Why We Didn’t “Just Add AI Images” to Metodika

The Illusion of Infinite AI

Statements like this without reflection of the current profit margins (or mire like their absence) of AI. Yes, google can throw some free nano bananas as you. A Series-whatever-the-hell bs company that will not be around in 5 years can put 10 and not expect you to pay much of that because there is plenty of VC money burn.

A Small-Indie-Company™ bum like me, however, needs to be tight with his coins.

The Cost–Quality–Speed Triangle

There’s a brutal triangle in image generation: cheap, fast, high quality. Pick two.

Cheap & Fast Models

Cheap models are fast, and fast models are cheap - but are garbage. Maybe good enough to bamboozle your grandma on facebook but not solid enough to put in an education material that people (at least as of 2026) have expectations to be remotely correct.

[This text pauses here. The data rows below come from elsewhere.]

-- pv_equiv track=rewrite | github.com/sprihaapandey/air-canvas | paint_brush.py | is_over_button
-- ===== SOURCE A (Python) =====
-- def is_over_button(x, y):
--     buttons = [
--         ((10, 10), (110, 60)),
--         ((120, 10), (220, 60)),
--         ((230, 10), (330, 60)),
--         ((340, 10), (440, 60)),
--         ((450, 10), (550, 60)),
--         ((560, 10), (660, 60)),
--         ((670, 10), (770, 60)),
--         ((780, 10), (880, 60))
--     ]
--
--     for (x1, y1), (x2, y2) in buttons:
--         if x1 < x < x2 and y1 < y < y2:
--             return True
--     return False
-- ===== SOURCE B (Python) =====
-- def is_over_button(x, y):
--     # Closed-form index arithmetic over the regular 110px button grid (8 buttons,
--     # 100px wide, 10px gaps, all with y strictly between 10 and 60).
--     if not (10 < y < 60):
--         return False
--     p = x - 10
--     if p <= 0:
--         return False
--     i = p // 110
--     return i <= 7 and 0 < p - 110 * i < 100
-- ===== Notes on version B (the rewrite author's own statement) =====
-- stated objective: simpler
-- what changed: Replaced the scan over the hard-coded list of 8 rectangles with a constant-time closed-form index computation exploiting the regular 110px grid layout.
import Mathlib
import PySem

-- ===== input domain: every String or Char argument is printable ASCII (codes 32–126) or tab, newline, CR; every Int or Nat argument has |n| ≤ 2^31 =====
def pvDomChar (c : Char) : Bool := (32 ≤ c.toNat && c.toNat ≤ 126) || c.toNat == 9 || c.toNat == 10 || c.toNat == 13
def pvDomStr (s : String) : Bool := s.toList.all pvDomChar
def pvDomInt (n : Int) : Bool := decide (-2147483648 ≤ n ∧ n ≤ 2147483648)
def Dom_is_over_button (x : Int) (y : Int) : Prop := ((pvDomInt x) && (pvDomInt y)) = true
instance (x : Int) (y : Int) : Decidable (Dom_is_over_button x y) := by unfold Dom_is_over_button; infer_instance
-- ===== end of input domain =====

-- B replaces the scan over the hard-coded rectangle list with constant-time index
-- arithmetic on the regular 110px button grid (objective: simpler).

-- ===== PORT A =====
def pvButtons : List ((Int × Int) × (Int × Int)) :=
  [((10, 10), (110, 60)),
   ((120, 10), (220, 60)),
   ((230, 10), (330, 60)),
   ((340, 10), (440, 60)),
   ((450, 10), (550, 60)),
   ((560, 10), (660, 60)),
   ((670, 10), (770, 60)),
   ((780, 10), (880, 60))]

-- the 'for … return True … return False' loop, as structural recursion
def pvLoopA (x y : Int) : List ((Int × Int) × (Int × Int)) → Bool
  | [] => false
  | ((x1, y1), (x2, y2)) :: rest =>
      if x1 < x ∧ x < x2 ∧ y1 < y ∧ y < y2 then true else pvLoopA x y rest

def is_over_button (x : Int) (y : Int) : Bool := pvLoopA x y pvButtons

-- ===== PORT B =====
def is_over_button_alt (x : Int) (y : Int) : Bool :=
  if ¬ (10 < y ∧ y < 60) then false
  else
    let p := x - 10
    if p ≤ 0 then false
    else
      let i := PySem.Int.floordiv p 110
      i ≤ 7 ∧ 0 < p - 110 * i ∧ p - 110 * i < 100

-- ===== PRECONDITION & SPEC =====
def Spec_is_over_button (x : Int) (y : Int) (out : Bool) : Prop := out = is_over_button_alt x y
instance (x : Int) (y : Int) (out : Bool) : Decidable (Spec_is_over_button x y out) := by unfold Spec_is_over_button; infer_instance

-- ===== CLAIM (what is proved, stated in full; the proofs are below) =====
def Claim_equal_is_over_button : Prop := ∀ (x : Int) (y : Int), Dom_is_over_button x y → Spec_is_over_button x y (is_over_button x y)

-- ===== LEMMAS AND PROOFS =====

-- ===== VERDICT (by name: the statement is the Claim_ definition above) =====
theorem is_over_button_spec : Claim_equal_is_over_button := by
  intro x y _
  show is_over_button x y = is_over_button_alt x y
  rw [Bool.eq_iff_iff]
  simp only [is_over_button, pvButtons, pvLoopA, Bool.if_true_left, Bool.if_false_right,
    Bool.or_eq_true, Bool.and_eq_true, decide_eq_true_eq, and_true, is_over_button_alt,
    PySem.Int.floordiv_eq_ediv_of_pos (show (0:Int) < 110 by norm_num)]
  split_ifs <;> simp only [iff_false, decide_eq_true_eq] <;> omega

Gemini Flash 2.5 fumbling at the `produce-real-words` hurdle; this pleasure cost me 4 cents. Seadanceimage gen

Seadance tackling the same bisector task - almost no typos (tripped up by new line continuation 😔) but hopelessly lost in wonderful world of spacial awareness. Cost is similar to Gemini 2.5

Frontier Models

A good image will cost something like 10-15 cents PER piece. At the cost of 5 of those, you can generate a decently-sized book. This will also take a minute to generate. If you are waiting for this in your Chat GPT while you scroll tiktok, this is kind of ok, but when this is one of many steps in generation of documents that people like to seen sooner than later, this time adds up.

The Boring Route: Real Images

So we made a choice. We went the boring route. Instead of generating images, we decided to retrieve them - openly licensed, real-world, non-AI, age-appropriate, and verifiable.

We rely on sources aggregated via Openverse: historical artifacts, natural phenomena, real places, real people, real objects. No extra fingers. No distorted maps. No fictionalized “educational vibes.” Just reality.

But retrieval at scale is not trivial either. You can’t just fire off a static query like “frog image” and call it a day. Context matters: grade level, subject, surrounding paragraph, cultural relevance, language, and even what other images have already been selected.

The Agentic Image Retrieval Loop

Yes, I generated a nano banana to illustrate the agent

Instead of issuing a single search request, we built a tool-loop agent. It receives the subject, grade, lesson topics, the paragraph preceding the image, and the target language. It generates an English search query, calls Openverse, evaluates metadata, and retries when necessary - broadening the query if results are empty or narrowing it if results are noisy.

It performs a “vibe check” against topic alignment, age appropriateness, sensitive content, and duplication with already selected images. It avoids logos, posters, diagrams, and AI-style noise. It settles for “good enough and correct” rather than “perfect but fragile.”

Why This Matters in Education

In math, we might ground Fibonacci in a shell instead of generating a surreal spiral. In biology, instead of prompting “elasmobranch cartilaginous fishes,” we search for “shark in ocean,” because the goal is recognition, not academic showmanship. In literature, we prefer an author portrait or a historically relevant scene over a stylized AI fantasy.

In early grades, even letter-based visual associations require cultural awareness - searching in English while thinking in Bulgarian.

The Trade-Off

Is this as flashy as AI image generation? No. Does it make better demo screenshots? Probably not. But it scales, controls cost, and it improves trust.

At scale, every design decision compounds. We chose the boring route. And in education, boring is often the responsible choice.